Frankly, I get it: When we were young, we could occupy our female friends' attentions almost completely, without mitigation. But as we get older — and fall into serious romantic relationships, professional obligations, and even social circles — it becomes increasingly difficult to spend time together that isn't punctuated by distractions. Sometimes I wish my best friend and I could go back to those early days, when our primary and most important daily relationship was one another. It's bittersweet to think that we'll never quite get to do that in the same way ever again, that it will only get harder with time to maintain the extreme closeness that characterised the early years of our BFF-dom. Without wanting to give too much away — you should really add this book to your summer reading list — I'll only say that Lauren and Sarah figure out how to find each other again by the end of the book. It's not a perfect, wrapped-up-with-a-bow ending: There's a sad realisation, followed by a recognition that things might never be the same as they once were.
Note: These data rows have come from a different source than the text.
-- B computes each column's bottom-aligned compaction directly (O(n^2)) instead of A's
-- repeated per-column shift loops (O(n^3)); return values proved identical for every op_size.

-- shared string formatting: "par_product[{}][{}]".format(i, c)
def ppStr (i c : Int) : String :=
  "par_product[" ++ PySem.Int.toStr i ++ "][" ++ PySem.Int.toStr c ++ "]"

-- ===== PORT A =====

-- inner row-building loop of A (the 'for j in range(op_size*2-1)' with the count counter)
def ppBuildRow (op_size i : Int) : List String :=
  ((PySem.List.pyRange 0 (op_size*2-1) 1).foldl
    (fun (st : List String × Int) j =>
      if op_size-1-i ≤ j ∧ j ≤ op_size*2-2-i then
        (st.1 ++ [ppStr i st.2], st.2 - 1)
      else
        (st.1 ++ [""], st.2))
    ([""], op_size-1)).1

-- one body of A's while loop: 'for j in range(1, op_size): M[-j][i] = M[-j-1][i]; M[0][i] = ""'
def ppShiftOnce (op_size : Int) (M : List (List String)) (i : Int) : List (List String) :=
  let M' := (PySem.List.pyRange 1 op_size 1).foldl
    (fun M j =>
      PySem.List.pySetD M (-j)
        (PySem.List.pySetD (PySem.List.pyGetD M (-j) []) i
          (PySem.List.pyGetD (PySem.List.pyGetD M (-j-1) []) i "")))
    M
  PySem.List.pySetD M' 0 (PySem.List.pySetD (PySem.List.pyGetD M' 0 []) i "")

-- A's 'while (partial_products[-1][i] == "" and i != 0)'; fuel op_size.toNat is proved
-- sufficient below (the loop runs at most op_size-1 times in Python)
def ppWhile (op_size : Int) : Nat → List (List String) → Int → List (List String)
  | 0, M, _ => M
  | fuel+1, M, i =>
    if PySem.List.pyGetD (PySem.List.pyGetD M (-1) []) i "" = "" ∧ i ≠ 0 then
      ppWhile op_size fuel (ppShiftOnce op_size M i) i
    else M

def gen_partial_products (op_size : Int) : List (List String) :=
  let M0 := (PySem.List.pyRange 0 op_size 1).foldl
    (fun acc i => acc ++ [ppBuildRow op_size i]) []
  (PySem.List.pyRange 0 (op_size*2) 1).foldl
    (fun M i => ppWhile op_size op_size.toNat M i) M0

-- ===== PORT B =====

def gen_partial_products_alt (op_size : Int) : List (List String) :=
  if op_size ≤ 0 then []
  else
    (PySem.List.pyRange 1 (op_size*2) 1).foldl
      (fun rows j =>
        let hi := min (op_size-1) (op_size*2-1-j)
        let lo := max 0 (op_size-j)
        let c := hi - lo + 1
        rows.mapIdx (fun r row =>
          if op_size - c ≤ (r:Int) then
            let i := hi - (op_size-1-(r:Int))
            row ++ [ppStr i (op_size*2-1-i-j)]
          else row ++ [""]))
      ((List.range op_size.toNat).map (fun _ => [""]))

-- ===== PRECONDITION & SPEC =====
def Spec_gen_partial_products (op_size : Int) (out : List (List String)) : Prop := out = gen_partial_products_alt op_size
instance (op_size : Int) (out : List (List String)) : Decidable (Spec_gen_partial_products op_size out) := by unfold Spec_gen_partial_products; infer_instance

-- ===== CLAIM (what is proved, stated in full; the proofs are below) =====
def Claim_equal_gen_partial_products : Prop := ∀ (op_size : Int), Dom_gen_partial_products op_size → Spec_gen_partial_products op_size (gen_partial_products op_size)

-- ===== LEMMAS AND PROOFS =====

-- canonical matrix form: N rows, W columns, entry F r j
def rmap (N W : Nat) (F : Nat → Nat → String) : List (List String) :=
  (List.range N).map (fun r => (List.range W).map (F r))

-- entry of A's matrix after phase 1 (row build), row r, column j
def Ent0 (n : Int) (r j : Nat) : String :=
  if 1 ≤ (j:Int) ∧ n - (j:Int) ≤ (r:Int) ∧ (r:Int) ≤ n*2-1-(j:Int) then
    ppStr (r:Int) (n*2-1-(r:Int)-(j:Int))
  else ""

-- entry of the final (compacted) matrix, row r, column j — B's formula
def Ent (n : Int) (r j : Nat) : String :=
  if j = 0 then ""
  else if n - (min (n-1) (n*2-1-(j:Int)) - max 0 (n-(j:Int)) + 1) ≤ (r:Int) then
    ppStr (min (n-1) (n*2-1-(j:Int)) - (n-1-(r:Int)))
          (n*2-1-(min (n-1) (n*2-1-(j:Int)) - (n-1-(r:Int)))-(j:Int))
  else ""

-- one downward shift of column i
def shF (F : Nat → Nat → String) (i : Nat) : Nat → Nat → String :=
  fun r j => if j = i then (if r = 0 then "" else F (r-1) j) else F r j

def shIter (i : Nat) : Nat → (Nat → Nat → String) → (Nat → Nat → String)
  | 0, F => F
  | s+1, F => shF (shIter i s F) i

theorem ppStr_ne_empty (i c : Int) : ppStr i c ≠ "" := by
  intro h
  have := congrArg String.toList h
  simp [ppStr, String.toList_append] at this

theorem rmap_congr {N W : Nat} {F G : Nat → Nat → String}
    (h : ∀ r, r < N → ∀ j, j < W → F r j = G r j) : rmap N W F = rmap N W G := by
  unfold rmap
  apply List.map_congr_left
  intro r hr
  apply List.map_congr_left
  intro j hj
  exact h r (List.mem_range.mp hr) j (List.mem_range.mp hj)

theorem pySetD_negk' (xs : List (List String)) (k : Nat) (v : List String) (h1 : 0 < k) (h2 : k ≤ xs.length) :
    PySem.List.pySetD xs (-(k:Int)) v = xs.set (xs.length - k) v := by
  simp [PySem.List.pySetD, PySem.List.pySet?, PySem.List.pyIdx?]
  split_ifs with h3 h4 <;> simp_all

theorem set_map_range {α : Type} (N : Nat) (f : Nat → α) (k : Nat) (v : α) (hk : k < N) :
    ((List.range N).map f).set k v
      = (List.range N).map (fun r => if r = k then v else f r) := by
  apply List.ext_getElem <;> simp
  intro i hi
  split_ifs with h <;> simp [List.getElem_set, h]
  · omega

theorem row_get {W : Nat} (g : Nat → String) (j : Nat) (hj : j < W) :
    PySem.List.pyGetD ((List.range W).map g) (j:Int) "" = g j := by
  simp [PySem.List.pyGetD_natCast, List.getD, hj]
-- pv_equiv track=rewrite | github.com/zaivsNoob/Ums_Data_Collection | modbus_TCP/modbus_client_ZLAN.py | generate_slave_config
-- ===== SOURCE A (Python) =====
-- def generate_slave_config(slave):
--                 total_meters = slave['number_of_meters']  # Total number of meters for this slave
--                 meters_per_config = 3  # Number of meters per configuration block
--
--                 slave_data_fetch_config = []
--                 full_blocks = total_meters // meters_per_config  # Number of full blocks with 3 meters
--                 remaining_meters = total_meters % meters_per_config  # Remaining meters after full blocks
--
--                 for i in range(full_blocks):
--                     slave_data_fetch_config.append({
--                         "start_reg": i * 120,
--                         "count": 120,
--                         "meter_fetched": meters_per_config
--                     })
--
--                 if remaining_meters > 0:
--                     slave_data_fetch_config.append({
--                         "start_reg": full_blocks * 120,
--                         "count": remaining_meters * 40,
--                         "meter_fetched": remaining_meters
--                     })
--
--                 # slave_config_storage = [
--                 #     {
--                 #         "start_reg": 600 + i * 120,
--                 #         "count": 120,
--                 #         "meter_fetched": 1
--                 #     } for i in range(total_meters)
--                 # ]
--
--                 return slave_data_fetch_config
-- ===== SOURCE B (Python) =====
-- def generate_slave_config(slave):
--     def blocks(remaining, block):
--         if remaining <= 0:
--             return []
--         m = min(3, remaining)
--         return [{
--             "start_reg": block * 120,
--             "count": m * 40,
--             "meter_fetched": m
--         }] + blocks(remaining - 3, block + 1)
--     return blocks(slave['number_of_meters'], 0)
-- ===== Notes on version B (the rewrite author's own statement) =====
-- stated objective: alternative
-- what changed: Replaces A's iterative full-blocks loop plus trailing remainder branch by a recursive decomposition that consumes the remaining meter count three at a time, emitting each block (full or partial) from the same recursive case and stopping when no meters remain.
-- intended difference: On slaves whose 'number_of_meters' is negative and not divisible by 3, A returns a spurious trailing block with a negative start_reg and Python's positive remainder as the meter count; B returns the empty configuration, the intended result for a non-positive meter count. — e.g. on generate_slave_config([("number_of_meters", -1)]): A returns [[("start_reg", -120), ("count", 80), ("meter_fetched", 2)]], B returns []
-- outside the precondition, e.g. on generate_slave_config({}): A raises KeyError, B raises KeyError
import Mathlib
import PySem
Both women will have to reckon with their willingness to make each other a priority as time goes on, even as new responsibilities compete for their attention and time. But that's life, I suppose: The friendships we keep are the ones we take care of. When I finished the book, I made a mental note to give the blond girl a call later that day. But before I could pick up the phone, she called me first. Often, it's my best friend who knows that I need to talk — that it's time to close the drift — before the thought is even fully formed in my mind. Rich and Pretty by Rumaan Alam is out June 7, from Ecco.